*** RECORDS SUPPLIED ***

-- pv_equiv track=rewrite | github.com/jenihuang/Coding_problems | Whiteboard/prefix_suffix.py | prefix_score
-- ===== SOURCE A (Python) =====
-- def prefix_score(text, prefixString):
--
--     max_score = {'score': 0, 'index': None}
--
--     for i in range(len(text)):
--         count = 0
--         inner_count = 0
--         for j in range(len(prefixString)):
--             if prefixString[j] == text[i]:
--                 # match_index = 1
--                 inner_count = 1
--                 while j + inner_count < len(prefixString) and i + inner_count < len(text) and prefixString[j + inner_count] == text[i + inner_count]:
--                     inner_count += 1
--             if inner_count > max_score['score']:
--                 max_score['score'] = inner_count
--                 max_score['index'] = i
--
--     return max_score['index']
-- ===== SOURCE B (Python) =====
-- def prefix_score(text, prefixString):
--     n, m = len(text), len(prefixString)
--     best_len, best_idx = 0, None
--     prev = [0] * (m + 1)
--     for i in range(n - 1, -1, -1):
--         c = text[i]
--         cur = [(prev[j + 1] + 1) if prefixString[j] == c else 0 for j in range(m)] + [0]
--         row_max = max(cur)
--         if row_max > 0 and row_max >= best_len:
--             best_len, best_idx = row_max, i
--         prev = cur
--     return best_idx
-- ===== Notes on version B (the rewrite author's own statement) =====
-- stated objective: faster
-- what changed: Replaced A's per-position rescan (for every i and j, a while loop re-walks the matching run) by a single backward dynamic-programming sweep on common-substring lengths (cur[j] = prev[j+1]+1 on a character match), taking the row maximum and preferring lower indices on ties.
import Mathlib
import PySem

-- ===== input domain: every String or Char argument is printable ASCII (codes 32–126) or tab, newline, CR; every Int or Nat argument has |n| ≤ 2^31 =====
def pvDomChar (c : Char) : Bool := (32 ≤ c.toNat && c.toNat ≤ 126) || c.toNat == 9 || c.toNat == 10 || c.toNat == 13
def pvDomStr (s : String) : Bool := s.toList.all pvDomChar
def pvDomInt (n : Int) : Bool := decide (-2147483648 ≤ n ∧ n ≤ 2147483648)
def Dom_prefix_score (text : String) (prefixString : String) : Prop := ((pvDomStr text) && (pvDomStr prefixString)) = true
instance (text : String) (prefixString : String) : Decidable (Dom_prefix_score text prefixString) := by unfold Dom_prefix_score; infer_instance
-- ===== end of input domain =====

-- B replaces A's per-(i,j) while-loop rescans by a suffix dynamic programme on
-- common-substring lengths (one backward sweep over the text); same return value.

-- ===== PORT A =====
-- A's while loop: extends inner_count while characters keep matching (fuel = p.length suffices
-- since the loop runs only while j + inner_count < p.length)
def pzWhile (t p : List Char) (i j : Nat) : Nat → Nat → Nat
  | ic, 0 => ic
  | ic, fuel+1 =>
    if j + ic < p.length ∧ i + ic < t.length ∧ p.getD (j + ic) ' ' = t.getD (i + ic) ' ' then
      pzWhile t p i j (ic + 1) fuel
    else ic

-- A's inner `for j in range(len(prefixString))` loop; rem = p.length - j
def pzInnerGo (t p : List Char) (i : Nat) : Nat → Nat → Nat → Nat → Option Int → Nat × Option Int
  | _, 0, _, sc, idx => (sc, idx)
  | j, rem+1, ic, sc, idx =>
    let ic' := if p.getD j ' ' = t.getD i ' ' then pzWhile t p i j 1 p.length else ic
    let st := if ic' > sc then (ic', some (i : Int)) else (sc, idx)
    pzInnerGo t p i (j + 1) rem ic' st.1 st.2

def prefix_score (text : String) (prefixString : String) : Option Int :=
  let t := text.toList
  let p := prefixString.toList
  ((List.range t.length).foldl
      (fun (st : Nat × Option Int) i => pzInnerGo t p i 0 p.length 0 st.1 st.2)
      (0, none)).2

-- ===== PORT B =====
-- B's backward sweep: the loop counter k+1 means current text index k;
-- prev is the DP row for index k+1 (length p.length+1)
def pbLoop (t p : List Char) : Nat → List Nat → Nat × Option Int → Nat × Option Int
  | 0, _, best => best
  | k+1, prev, best =>
    let c := t.getD k ' '
    let cur := ((List.range p.length).map
        (fun j => if p.getD j ' ' = c then prev.getD (j + 1) 0 + 1 else 0)) ++ [0]
    let rowMax := cur.foldl max 0
    let best' := if rowMax > 0 ∧ rowMax ≥ best.1 then (rowMax, some (k : Int)) else best
    pbLoop t p k cur best'

def prefix_score_alt (text : String) (prefixString : String) : Option Int :=
  let t := text.toList
  let p := prefixString.toList
  (pbLoop t p t.length (List.replicate (p.length + 1) 0) (0, none)).2

-- ===== PRECONDITION & SPEC =====
def Spec_prefix_score (text : String) (prefixString : String) (out : Option Int) : Prop := out = prefix_score_alt text prefixString
instance (text : String) (prefixString : String) (out : Option Int) : Decidable (Spec_prefix_score text prefixString out) := by unfold Spec_prefix_score; infer_instance

-- ===== CLAIM (what is proved, stated in full; the proofs are below) =====
def Claim_equal_prefix_score : Prop := ∀ (text : String) (prefixString : String), Dom_prefix_score text prefixString → Spec_prefix_score text prefixString (prefix_score text prefixString)

-- ===== LEMMAS AND PROOFS =====

-- length of the longest common prefix of two lists
def lcp : List Char → List Char → Nat
  | a :: as, b :: bs => if a = b then lcp as bs + 1 else 0
  | _, _ => 0

-- max over j' ∈ [j, j+rem) of lcp (t.drop i) (p.drop j')
def maxFrom (t p : List Char) (i : Nat) : Nat → Nat → Nat
  | _, 0 => 0
  | j, rem+1 => max (lcp (t.drop i) (p.drop j)) (maxFrom t p i (j + 1) rem)

-- the forward earliest-strict-max accumulator over i < k that A computes
def bestSpec (t p : List Char) : Nat → Nat × Option Int
  | 0 => (0, none)
  | k+1 =>
    let s := bestSpec t p k
    let v := maxFrom t p k 0 p.length
    if v > s.1 then (v, some (k : Int)) else s

theorem lcp_nil_right (l : List Char) : lcp l [] = 0 := by cases l <;> simp [lcp]

theorem lcp_zero_of_ge {p : List Char} {j : Nat} (l : List Char) (h : p.length ≤ j) :
    lcp l (p.drop j) = 0 := by
  rw [List.drop_eq_nil_of_le h]; exact lcp_nil_right l

theorem lcp_head_match {t p : List Char} {i j : Nat} (hi : i < t.length) (hj : j < p.length)
    (heq : p.getD j ' ' = t.getD i ' ') :
    lcp (t.drop i) (p.drop j) = 1 + lcp (t.drop (i + 1)) (p.drop (j + 1)) := by
  rw [List.getD_eq_getElem _ _ hj, List.getD_eq_getElem _ _ hi] at heq
  rw [← List.getElem_cons_drop hi, ← List.getElem_cons_drop hj]
  simp only [lcp, if_pos heq.symm]
  omega

theorem lcp_head_mismatch {t p : List Char} {i j : Nat} (hi : i < t.length) (hj : j < p.length)
    (hne : p.getD j ' ' ≠ t.getD i ' ') :
    lcp (t.drop i) (p.drop j) = 0 := by
  rw [List.getD_eq_getElem _ _ hj, List.getD_eq_getElem _ _ hi] at hne
  rw [← List.getElem_cons_drop hi, ← List.getElem_cons_drop hj]
  simp only [lcp]
  rw [if_neg (fun h => hne h.symm)]

theorem pzWhile_eq (t p : List Char) (i j : Nat) :
    ∀ fuel ic, p.length - (j + ic) ≤ fuel → j + ic ≤ p.length →
      pzWhile t p i j ic fuel = ic + lcp (t.drop (i + ic)) (p.drop (j + ic)) := by
  intro fuel
  induction fuel with
  | zero =>
    intro ic h1 h2
    have h : p.length ≤ j + ic := by omega
    simp [pzWhile, lcp_zero_of_ge _ h]
  | succ fuel ih =>
    intro ic h1 h2
    simp only [pzWhile]
    split
    · rename_i hc
      obtain ⟨hj, hi, heq⟩ := hc
      rw [ih (ic + 1) (by omega) (by omega)]
      rw [show i + (ic + 1) = (i + ic) + 1 by omega, show j + (ic + 1) = (j + ic) + 1 by omega]
      rw [lcp_head_match hi hj heq]
      omega
    · rename_i hc
      by_cases hj : j + ic < p.length
      · by_cases hi : i + ic < t.length
        · have hne : p.getD (j + ic) ' ' ≠ t.getD (i + ic) ' ' := by tauto
          rw [lcp_head_mismatch hi hj hne]
          omega
        · rw [List.drop_eq_nil_of_le (as := t) (i := i + ic) (by omega), show lcp [] (p.drop (j+ic)) = 0 by
            cases p.drop (j+ic) <;> simp [lcp]]
          omega
      · rw [lcp_zero_of_ge _ (by omega)]
        omega

theorem pzInnerGo_eq (t p : List Char) (i : Nat) (hi : i < t.length) :
    ∀ rem j ic sc idx, j + rem = p.length → ic ≤ sc →
      pzInnerGo t p i j rem ic sc idx =
        (if maxFrom t p i j rem > sc then (maxFrom t p i j rem, some (i : Int)) else (sc, idx)) := by
  intro rem
  induction rem with
  | zero => intro j ic sc idx _ _; simp [pzInnerGo, maxFrom]
  | succ rem ih =>
    intro j ic sc idx hlen hic
    have hj : j < p.length := by omega
    simp only [pzInnerGo, maxFrom]
    by_cases hm : p.getD j ' ' = t.getD i ' '
    · have hv : pzWhile t p i j 1 p.length = lcp (t.drop i) (p.drop j) := by
        rw [pzWhile_eq t p i j p.length 1 (by omega) (by omega), lcp_head_match hi hj hm]
      simp only [if_pos hm, hv]
      set v := lcp (t.drop i) (p.drop j) with hvdef
      set M := maxFrom t p i (j + 1) rem with hM
      by_cases h1 : v > sc
      · simp only [if_pos h1]
        rw [ih (j + 1) v v (some (i : Int)) (by omega) (le_refl v)]
        by_cases h2 : M > v
        · rw [if_pos h2, if_pos (by omega : max v M > sc)]
          rw [show max v M = M by omega]
        · rw [if_neg h2, if_pos (by omega : max v M > sc)]
          rw [show max v M = v by omega]
      · simp only [if_neg h1]
        rw [ih (j + 1) v sc idx (by omega) (by omega)]
        by_cases h2 : M > sc
        · rw [if_pos h2, if_pos (by omega : max v M > sc)]
          rw [show max v M = M by omega]
        · rw [if_neg h2, if_neg (by omega : ¬ max v M > sc)]
    · have hv : lcp (t.drop i) (p.drop j) = 0 := lcp_head_mismatch hi hj hm
      simp only [if_neg hm, if_neg (by omega : ¬ ic > sc)]
      rw [ih (j + 1) ic sc idx (by omega) hic, hv]
      simp

-- A's outer loop computes bestSpec
theorem foldA_eq (t p : List Char) :
    ∀ k, k ≤ t.length →
      (List.range k).foldl (fun (st : Nat × Option Int) i => pzInnerGo t p i 0 p.length 0 st.1 st.2)
        (0, none) = bestSpec t p k := by
  intro k
  induction k with
  | zero => intro _; simp [bestSpec]
  | succ k ih =>
    intro hk
    rw [List.range_succ, List.foldl_append, ih (by omega)]
    simp only [List.foldl_cons, List.foldl_nil, bestSpec]
    rw [pzInnerGo_eq t p k (by omega) p.length 0 0 (bestSpec t p k).1 (bestSpec t p k).2
        (by omega) (Nat.zero_le _)]

-- the DP row for text index i
def rowList (t p : List Char) (i : Nat) : List Nat :=
  (List.range (p.length + 1)).map (fun j => lcp (t.drop i) (p.drop j))

theorem rowList_getD (t p : List Char) (i j : Nat) (hj : j < p.length + 1) :
    (rowList t p i).getD j 0 = lcp (t.drop i) (p.drop j) := by
  rw [rowList, List.getD_eq_getElem _ _ (by simpa using hj)]
  simp

theorem foldl_max_init (g : Nat → Nat) :
    ∀ (l : List Nat) (a : Nat),
      l.foldl (fun b x => max b (g x)) a = max a (l.foldl (fun b x => max b (g x)) 0) := by
  intro l
  induction l with
  | nil => intro a; simp
  | cons x l ih =>
    intro a
    simp only [List.foldl_cons]
    rw [ih (max a (g x)), ih (max 0 (g x))]
    simp [Nat.max_assoc]

theorem foldl_maxFrom (t p : List Char) (i : Nat) :
    ∀ rem j, (List.range' j rem).foldl (fun b x => max b (lcp (t.drop i) (p.drop x))) 0 =
      maxFrom t p i j rem := by
  intro rem
  induction rem with
  | zero => intro j; simp [maxFrom]
  | succ rem ih =>
    intro j
    rw [List.range'_succ, List.foldl_cons, foldl_max_init, ih (j + 1)]
    simp [maxFrom]

-- snoc form of maxFrom: the last index can be split off
theorem maxFrom_snoc (t p : List Char) (i : Nat) :
    ∀ rem j, maxFrom t p i j (rem + 1) =
      max (maxFrom t p i j rem) (lcp (t.drop i) (p.drop (j + rem))) := by
  intro rem
  induction rem with
  | zero => intro j; simp [maxFrom]
  | succ rem ih =>
    intro j
    rw [show rem + 1 + 1 = (rem + 1) + 1 by rfl]
    rw [maxFrom, ih (j + 1), maxFrom]
    rw [show j + 1 + rem = j + (rem + 1) by omega, Nat.max_assoc]

theorem bestSpec_zero (t p : List Char) : ∀ k, (bestSpec t p k).1 = 0 → (bestSpec t p k).2 = none := by
  intro k
  induction k with
  | zero => simp [bestSpec]
  | succ k ih =>
    simp only [bestSpec]
    split
    · rename_i h; intro h0; omega
    · exact ih

-- the row built by pbLoop's step is the DP row for index k
theorem cur_eq_rowList (t p : List Char) (k : Nat) (hk : k < t.length) :
    ((List.range p.length).map
        (fun j => if p.getD j ' ' = t.getD k ' ' then (rowList t p (k + 1)).getD (j + 1) 0 + 1 else 0))
      ++ [0] = rowList t p k := by
  have hmap : (List.range p.length).map
      (fun j => if p.getD j ' ' = t.getD k ' ' then (rowList t p (k + 1)).getD (j + 1) 0 + 1 else 0)
      = (List.range p.length).map (fun j => lcp (t.drop k) (p.drop j)) := by
    apply List.map_congr_left
    intro j hj
    rw [List.mem_range] at hj
    by_cases hm : p.getD j ' ' = t.getD k ' '
    · rw [if_pos hm, rowList_getD t p (k + 1) (j + 1) (by omega), lcp_head_match hk hj hm]
      omega
    · rw [if_neg hm, lcp_head_mismatch hk hj hm]
  rw [hmap, rowList, List.range_succ, List.map_append]
  congr 1
  simp [List.drop_length, lcp_nil_right]

theorem foldl_max_rowList (t p : List Char) (k : Nat) :
    (rowList t p k).foldl max 0 = maxFrom t p k 0 p.length := by
  rw [rowList, List.foldl_map, List.range_eq_range', foldl_maxFrom t p k (p.length + 1) 0]
  rw [maxFrom_snoc t p k p.length 0]
  simp [List.drop_length, lcp_nil_right]

theorem pbLoop_eq (t p : List Char) :
    ∀ k, k ≤ t.length → ∀ b : Nat × Option Int,
      pbLoop t p k (rowList t p k) b =
        (if (bestSpec t p k).1 > 0 ∧ (bestSpec t p k).1 ≥ b.1 then bestSpec t p k else b) := by
  intro k
  induction k with
  | zero =>
    intro _ b
    simp [pbLoop, bestSpec]
  | succ k ih =>
    intro hk b
    simp only [pbLoop]
    rw [cur_eq_rowList t p k (by omega), foldl_max_rowList t p k]
    rw [ih (by omega)]
    simp only [bestSpec]
    set s := bestSpec t p k with hs
    set v := maxFrom t p k 0 p.length with hvd
    by_cases h1 : v > 0 ∧ v ≥ b.1
    · rw [if_pos h1]
      by_cases h2 : v > s.1
      · rw [if_pos h2]
        rw [if_neg (by simp; omega), if_pos (by simp; omega)]
      · rw [if_neg h2]
        rw [if_pos ⟨by omega, by omega⟩, if_pos ⟨by omega, by omega⟩]
    · rw [if_neg h1]
      by_cases h2 : v > s.1
      · rw [if_pos h2]
        have hv0 : 0 < v := by omega
        rw [if_neg (by simp; omega), if_neg (by simp; omega)]
      · rw [if_neg h2]

theorem rowList_len (t p : List Char) : rowList t p t.length = List.replicate (p.length + 1) 0 := by
  rw [rowList, List.eq_replicate_iff]
  constructor
  · simp
  · intro b hb
    simp only [List.mem_map] at hb
    obtain ⟨j, _, hj⟩ := hb
    rw [List.drop_length] at hj
    cases hx : List.drop j p <;> simp [lcp] at hj <;> omega

-- ===== VERDICT (by name: the statement is the Claim_ definition above) =====
theorem prefix_score_spec : Claim_equal_prefix_score := by
  intro text prefixString _
  simp only [Spec_prefix_score, prefix_score, prefix_score_alt]
  set t := text.toList with ht
  set p := prefixString.toList with hp
  rw [foldA_eq t p t.length (le_refl _), ← rowList_len t p, pbLoop_eq t p t.length (le_refl _)]
  by_cases h : (bestSpec t p t.length).1 > 0
  · simp [h]
  · have h0 : (bestSpec t p t.length).1 = 0 := by omega
    rw [bestSpec_zero t p t.length h0]
    simp [h]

***

• **WHAT YOU HAVE TO DO**:
Over all the entries, say how many lines hold the string "stated". The reply is the number alone.

• **THE ANSWER**:
2